Academic Blogging

An edited version of my contributions to a June 2002 Blogroots thread on the use of weblogs in academia.


As someone who has had a weblog for two years and is now working in academia after a few years away from it, I'm finding the internal conflict between my old research writing instincts and my new blogging instincts quite a challenge to resolve. Blogs can certainly play a useful role from a technical point of view—CMSs have plenty of academic applications, just as they have commercial applications—but for those who become thoroughly immersed in the blog way of thinking and writing, it can be hard to switch back to the traditional academic (humanities/social sciences, in my case) way. By which I mean "short posts written on the fly as part of an ongoing conversation with other bloggers" is not particularly compatible with "long papers written carefully for solo publication".

After you become hooked on the blog style of writing, you might not want to switch back to "5,000 word paper, 80,000 word monograph, or nothing". It's easy to become addicted to expressing ideas in 500 words, 50 words, whatever it takes—and to building up the larger arguments (often in collaboration with others) post by post over time. That's definitely a shift in style from the old ways—a positive shift, in my view. I remember following some obscure academic debate in my postgrad days that was sparked by an article (published with one or two years lead time, no doubt) followed by letters in reply in the same journal (another year or so) followed by letters in reply to those (another year) followed by a book about that particular academic controversy (a year or two for that). How much easier and more productive it could have been to thrash that all out in a few weeks or months online; and books and articles could still have resulted, for those who wanted to sum it all up in one easily accessible tome.

Blogs will surely play a part in the web-driven transformation of the way we write and research in academia. But the old ways aren't going to disappear overnight, and students who find themselves "addicted to blog" may find it harder to switch modes between courses than those who know only the traditional ways.

Still, it's going to happen whether academics like it or not, as more and more students arrive at university with a LiveJournal or two under their belts and are already used to thinking and researching in blog-driven ways.
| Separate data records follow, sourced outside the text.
-- pv_equiv track=rewrite | github.com/David-Valters/Animevost_CLI | inst.py | get_shortened_name
-- ===== SOURCE A (Python) =====
-- def get_str_size(s):
--     return len(s.encode('utf-8'))
--
-- def get_shortened_name(name,max_size):
--     P=name.rfind('(')
--     if (P!=-1 and  name.find(')')!=-1):
--         dop_len=get_str_size(name[P:])
--         p=P
--         while (get_str_size(name[:p])>max_size-dop_len-2):
--             p-=2
--         return name[:p]+"..."+name[P:]
--     else:
--         pos=len(name)
--         while(get_str_size(name[:pos])>max_size):
--             pos-=2
--         return name[:pos]+'...'
-- ===== SOURCE B (Python) =====
-- def get_shortened_name(name, max_size):
--     n = len(name)
--     P = name.rfind('(')
--     if P != -1 and ')' in name:
--         budget = max_size - (n - P) - 2
--         start, tail = P, name[P:]
--     else:
--         budget = max_size
--         start, tail = n, ''
--     if start <= budget:
--         keep = start
--     else:
--         keep = budget - ((start - budget) % 2)
--         if keep < 0:
--             keep = 0
--     return name[:keep] + '...' + tail
-- ===== Notes on version B (the rewrite author's own statement) =====
-- stated objective: faster
-- what changed: B computes the kept prefix length in closed form (budget minus a parity correction, clamped at 0) instead of A's step-by-2 while loop that re-slices and re-encodes the string on every iteration; Pre_ excludes the inputs on which A's while loop never terminates (negative remaining byte budget), where A returns no value.
import Mathlib
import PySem

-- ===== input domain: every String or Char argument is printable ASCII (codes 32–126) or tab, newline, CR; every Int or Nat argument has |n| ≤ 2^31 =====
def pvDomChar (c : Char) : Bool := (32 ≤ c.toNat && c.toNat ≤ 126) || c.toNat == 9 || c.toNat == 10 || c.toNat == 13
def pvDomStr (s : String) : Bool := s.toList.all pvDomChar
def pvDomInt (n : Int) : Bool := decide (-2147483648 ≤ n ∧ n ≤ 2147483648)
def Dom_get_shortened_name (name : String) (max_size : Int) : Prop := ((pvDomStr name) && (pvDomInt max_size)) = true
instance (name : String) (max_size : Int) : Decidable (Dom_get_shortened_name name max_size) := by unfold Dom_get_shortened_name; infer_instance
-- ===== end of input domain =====

-- B replaces A's step-by-2 re-slicing/re-encoding while loop by a closed-form computation
-- of the kept prefix length (objective: faster on long truncated names).

-- ===== PORT A =====
-- len(s.encode('utf-8')): on the ASCII input domain every char is one UTF-8 byte, so this is the length
def get_str_size (s : List Char) : Int := (s.length : Int)

-- A's 'while get_str_size(name[:p]) > T: p -= 2' loop; fuel is only a totality guard:
-- under Pre_ (0 ≤ T) the loop stops within cs.length + 4 steps, so fuel 2*cs.length + 8 is never exhausted
-- (outside Pre_ the Python loop never terminates).
def pvLoopA (cs : List Char) (T : Int) : Nat → Int → Int
  | 0, p => p
  | fuel + 1, p =>
      if get_str_size (PySem.List.slice cs none (some p)) > T then pvLoopA cs T fuel (p - 2) else p

def get_shortened_name (name : String) (max_size : Int) : String :=
  let cs := name.toList
  let P : Int := PySem.Chars.rfind cs ['(']
  if P ≠ -1 ∧ PySem.Chars.find cs [')'] ≠ -1 then
    let dop_len : Int := get_str_size (PySem.List.slice cs (some P) none)
    let p : Int := pvLoopA cs (max_size - dop_len - 2) (2 * cs.length + 8) P
    String.ofList (PySem.List.slice cs none (some p) ++ "...".toList ++ PySem.List.slice cs (some P) none)
  else
    let pos : Int := pvLoopA cs max_size (2 * cs.length + 8) ((cs.length : Int))
    String.ofList (PySem.List.slice cs none (some pos) ++ "...".toList)

-- ===== PORT B =====
def get_shortened_name_alt (name : String) (max_size : Int) : String :=
  let cs := name.toList
  let n : Int := cs.length
  let P : Int := PySem.Chars.rfind cs ['(']
  let bst : Int × Int × List Char :=
    if P ≠ -1 ∧ PySem.Chars.isIn [')'] cs = true then
      (max_size - (n - P) - 2, P, cs.drop P.toNat)   -- name[P:] with 0 ≤ P
    else
      (max_size, n, [])
  let budget := bst.1
  let start := bst.2.1
  let tail := bst.2.2
  let keep : Int :=
    if start ≤ budget then start
    else
      let k0 := budget - PySem.Int.mod (start - budget) 2
      if k0 < 0 then 0 else k0
  String.ofList (cs.take keep.toNat ++ "...".toList ++ tail)   -- name[:keep] with 0 ≤ keep

-- ===== PRECONDITION & SPEC =====
-- Pre_ excludes exactly the inputs on which A's while loop never terminates (the remaining byte
-- budget is negative, so the loop condition holds forever); A returns no value there.
def Pre_get_shortened_name (name : String) (max_size : Int) : Prop :=
  let cs := name.toList
  let P : Int := PySem.Chars.rfind cs ['(']
  if P ≠ -1 ∧ PySem.Chars.find cs [')'] ≠ -1 then
    0 ≤ max_size - ((cs.length : Int) - P) - 2
  else
    0 ≤ max_size
instance (name : String) (max_size : Int) : Decidable (Pre_get_shortened_name name max_size) := by
  unfold Pre_get_shortened_name; infer_instance

def pvWitness_get_shortened_name : String × Int := ("ab (c)", 9)

def Spec_get_shortened_name (name : String) (max_size : Int) (out : String) : Prop := out = get_shortened_name_alt name max_size
instance (name : String) (max_size : Int) (out : String) : Decidable (Spec_get_shortened_name name max_size out) := by unfold Spec_get_shortened_name; infer_instance

-- ===== CLAIM (what is proved, stated in full; the proofs are below) =====
def Claim_equal_get_shortened_name : Prop := ∀ (name : String) (max_size : Int), Dom_get_shortened_name name max_size → Pre_get_shortened_name name max_size → Spec_get_shortened_name name max_size (get_shortened_name name max_size)

-- ===== LEMMAS AND PROOFS =====

-- length of the Python prefix name[:p] (p possibly negative), as an Int
def pvF (n : Nat) (p : Int) : Int := max 0 (min (n : Int) (if p < 0 then (n : Int) + p else p))

lemma pv_slice_to_eq_take (cs : List Char) (p : Int) :
    PySem.List.slice cs none (some p) = cs.take (pvF cs.length p).toNat := by
  by_cases h : 0 ≤ p
  · rw [PySem.List.slice_to cs h, List.take_eq_take_iff]
    unfold pvF; split_ifs <;> omega
  · have hk : 0 < (-p).toNat := by omega
    have hp' : p = -(((-p).toNat : Nat) : Int) := by omega
    rw [hp', PySem.List.slice_to_neg_natCast cs (-p).toNat hk, List.take_eq_take_iff]
    unfold pvF; split_ifs <;> omega

lemma pvF_len (cs : List Char) (p : Int) :
    ((PySem.List.slice cs none (some p)).length : Int) = pvF cs.length p := by
  rw [pv_slice_to_eq_take, List.length_take]
  unfold pvF; split_ifs <;> omega

lemma pvLoopA_stop (cs : List Char) (T : Int) (fuel : Nat) (p : Int)
    (h : pvF cs.length p ≤ T) : pvLoopA cs T fuel p = p := by
  cases fuel with
  | zero => rfl
  | succ f =>
      simp only [pvLoopA, get_str_size, pvF_len]
      rw [if_neg (by omega)]

lemma pvLoopA_neg (cs : List Char) (fuel : Nat) : ∀ p : Int, p < 0 →
    (cs.length : Int) + p ≤ 2 * fuel → pvF cs.length (pvLoopA cs 0 fuel p) = 0 := by
  induction fuel with
  | zero =>
      intro p hp hf
      simp only [pvLoopA]
      unfold pvF; split_ifs <;> omega
  | succ f ih =>
      intro p hp hf
      by_cases h : pvF cs.length p ≤ 0
      · rw [pvLoopA_stop cs 0 (f + 1) p h]
        unfold pvF at h ⊢; split_ifs at h ⊢ <;> omega
      · simp only [pvLoopA, get_str_size, pvF_len]
        rw [if_pos (by omega)]
        exact ih (p - 2) (by omega) (by push_cast at hf ⊢; omega)

lemma pvLoopA_pos (cs : List Char) (T : Int) (hT : 0 ≤ T) (fuel : Nat) : ∀ p : Int, 0 ≤ p →
    p ≤ (cs.length : Int) → p + (cs.length : Int) + 2 ≤ 2 * fuel →
    pvF cs.length (pvLoopA cs T fuel p) =
      if p ≤ T then p else if 0 ≤ T - (p - T) % 2 then T - (p - T) % 2 else 0 := by
  induction fuel with
  | zero => intro p h0 hn hf; exfalso; omega
  | succ f ih =>
      intro p h0 hn hf
      have hFp : pvF cs.length p = p := by unfold pvF; split_ifs <;> omega
      by_cases hple : p ≤ T
      · rw [pvLoopA_stop cs T (f + 1) p (by omega), if_pos hple]; exact hFp
      · simp only [pvLoopA, get_str_size, pvF_len]
        rw [if_pos (by omega)]
        by_cases h2 : 0 ≤ p - 2
        · rw [ih (p - 2) h2 (by omega) (by push_cast at hf ⊢; omega)]
          split_ifs <;> omega
        · have hp1 : p = 1 := by omega
          have hT0 : T = 0 := by omega
          subst hp1; subst hT0
          rw [pvLoopA_neg cs f (1 - 2) (by omega) (by push_cast at hf ⊢; omega)]
          split_ifs <;> omega

lemma pv_rfind_go_bounds (s sub : List Char) : ∀ k : Nat,
    PySem.Chars.rfind.go s sub k = -1 ∨
      (0 ≤ PySem.Chars.rfind.go s sub k ∧ PySem.Chars.rfind.go s sub k ≤ (k : Int)) := by
  intro k
  induction k with
  | zero =>
      simp only [PySem.Chars.rfind.go]
      split_ifs <;> simp
  | succ j ih =>
      simp only [PySem.Chars.rfind.go]
      split_ifs with h
      · right; constructor <;> (push_cast; omega)
      · rcases ih with h1 | ⟨h1, h2⟩
        · left; exact h1
        · right; exact ⟨h1, by push_cast; omega⟩

lemma pv_rfind_bounds (s sub : List Char) (h : PySem.Chars.rfind s sub ≠ -1) :
    0 ≤ PySem.Chars.rfind s sub ∧ PySem.Chars.rfind s sub ≤ (s.length : Int) := by
  unfold PySem.Chars.rfind at *
  rcases pv_rfind_go_bounds s sub s.length with h1 | h1
  · exact absurd h1 h
  · exact h1

-- ===== VERDICT (by name: the statement is the Claim_ definition above) =====
theorem get_shortened_name_spec : Claim_equal_get_shortened_name := by
  intro name max_size hdom hpre
  unfold Spec_get_shortened_name
  unfold Pre_get_shortened_name at hpre
  simp only [get_shortened_name, get_shortened_name_alt]
  set cs := name.toList with hcs
  set P := PySem.Chars.rfind cs ['('] with hP
  have hc : (P ≠ -1 ∧ PySem.Chars.isIn [')'] cs = true) ↔ (P ≠ -1 ∧ PySem.Chars.find cs [')'] ≠ -1) := by
    constructor <;> rintro ⟨h1, h2⟩ <;> refine ⟨h1, ?_⟩
    · rw [PySem.Chars.find_ne_neg_one_iff]; exact (PySem.Chars.isIn_iff_infix _ _).mp h2
    · rw [PySem.Chars.isIn_iff_infix]; exact (PySem.Chars.find_ne_neg_one_iff _ _).mp h2
  by_cases h : P ≠ -1 ∧ PySem.Chars.find cs [')'] ≠ -1
  · rw [if_pos h] at hpre ⊢
    rw [if_pos (hc.mpr h)]
    have hPb := pv_rfind_bounds cs ['('] h.1
    have hfrom : PySem.List.slice cs (some P) none = cs.drop P.toNat :=
      PySem.List.slice_from cs hPb.1
    have hdop : get_str_size (PySem.List.slice cs (some P) none) = (cs.length : Int) - P := by
      rw [hfrom]; simp only [get_str_size, List.length_drop]; omega
    rw [hdop, hfrom]
    have hloop := pvLoopA_pos cs (max_size - ((cs.length : Int) - P) - 2) hpre
      (2 * cs.length + 8) P hPb.1 hPb.2 (by push_cast; omega)
    have hkeep : pvF cs.length
        (pvLoopA cs (max_size - ((cs.length : Int) - P) - 2) (2 * cs.length + 8) P) =
        (if P ≤ max_size - ((cs.length : Int) - P) - 2 then P
         else
           if max_size - ((cs.length : Int) - P) - 2 -
                PySem.Int.mod (P - (max_size - ((cs.length : Int) - P) - 2)) 2 < 0 then 0
           else max_size - ((cs.length : Int) - P) - 2 -
                PySem.Int.mod (P - (max_size - ((cs.length : Int) - P) - 2)) 2) := by
      rw [hloop, PySem.Int.mod_eq_emod_of_pos (by norm_num)]
      split_ifs <;> omega
    rw [pv_slice_to_eq_take, hkeep]
  · rw [if_neg h] at hpre ⊢
    rw [if_neg (fun hb => h (hc.mp hb))]
    have hloop := pvLoopA_pos cs max_size hpre (2 * cs.length + 8) (cs.length : Int)
      (by positivity) le_rfl (by push_cast; omega)
    have hkeep : pvF cs.length (pvLoopA cs max_size (2 * cs.length + 8) (cs.length : Int)) =
        (if (cs.length : Int) ≤ max_size then (cs.length : Int)
         else
           if max_size - PySem.Int.mod ((cs.length : Int) - max_size) 2 < 0 then 0
           else max_size - PySem.Int.mod ((cs.length : Int) - max_size) 2) := by
      rw [hloop, PySem.Int.mod_eq_emod_of_pos (by norm_num)]
      split_ifs <;> omega
    rw [pv_slice_to_eq_take, hkeep]
    simp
So we might as well try to harness the tools now and figure out how to make them fit into traditional teaching and research.

However: academic performance—the basis of promotion, tenure, renewal of contracts and so on—is largely based on research output. The measures aren't perfect, but they at least give some sort of rough standard of equivalent worth (X journal articles equals Y books, etc.). How do you measure the academic worth of a blog, or a blog entry? Until there's a reasonable and reliable way of measuring that, the "ivory tower" will ignore blogs (or any sort of web activity) for research measurement purposes, and academics will have to keep churning out papers and books. Training students for a blogging academic future won't be doing them any favours if that future never arrives, or arrives too late. Bureaucracies, in education as elsewhere, are notoriously conservative.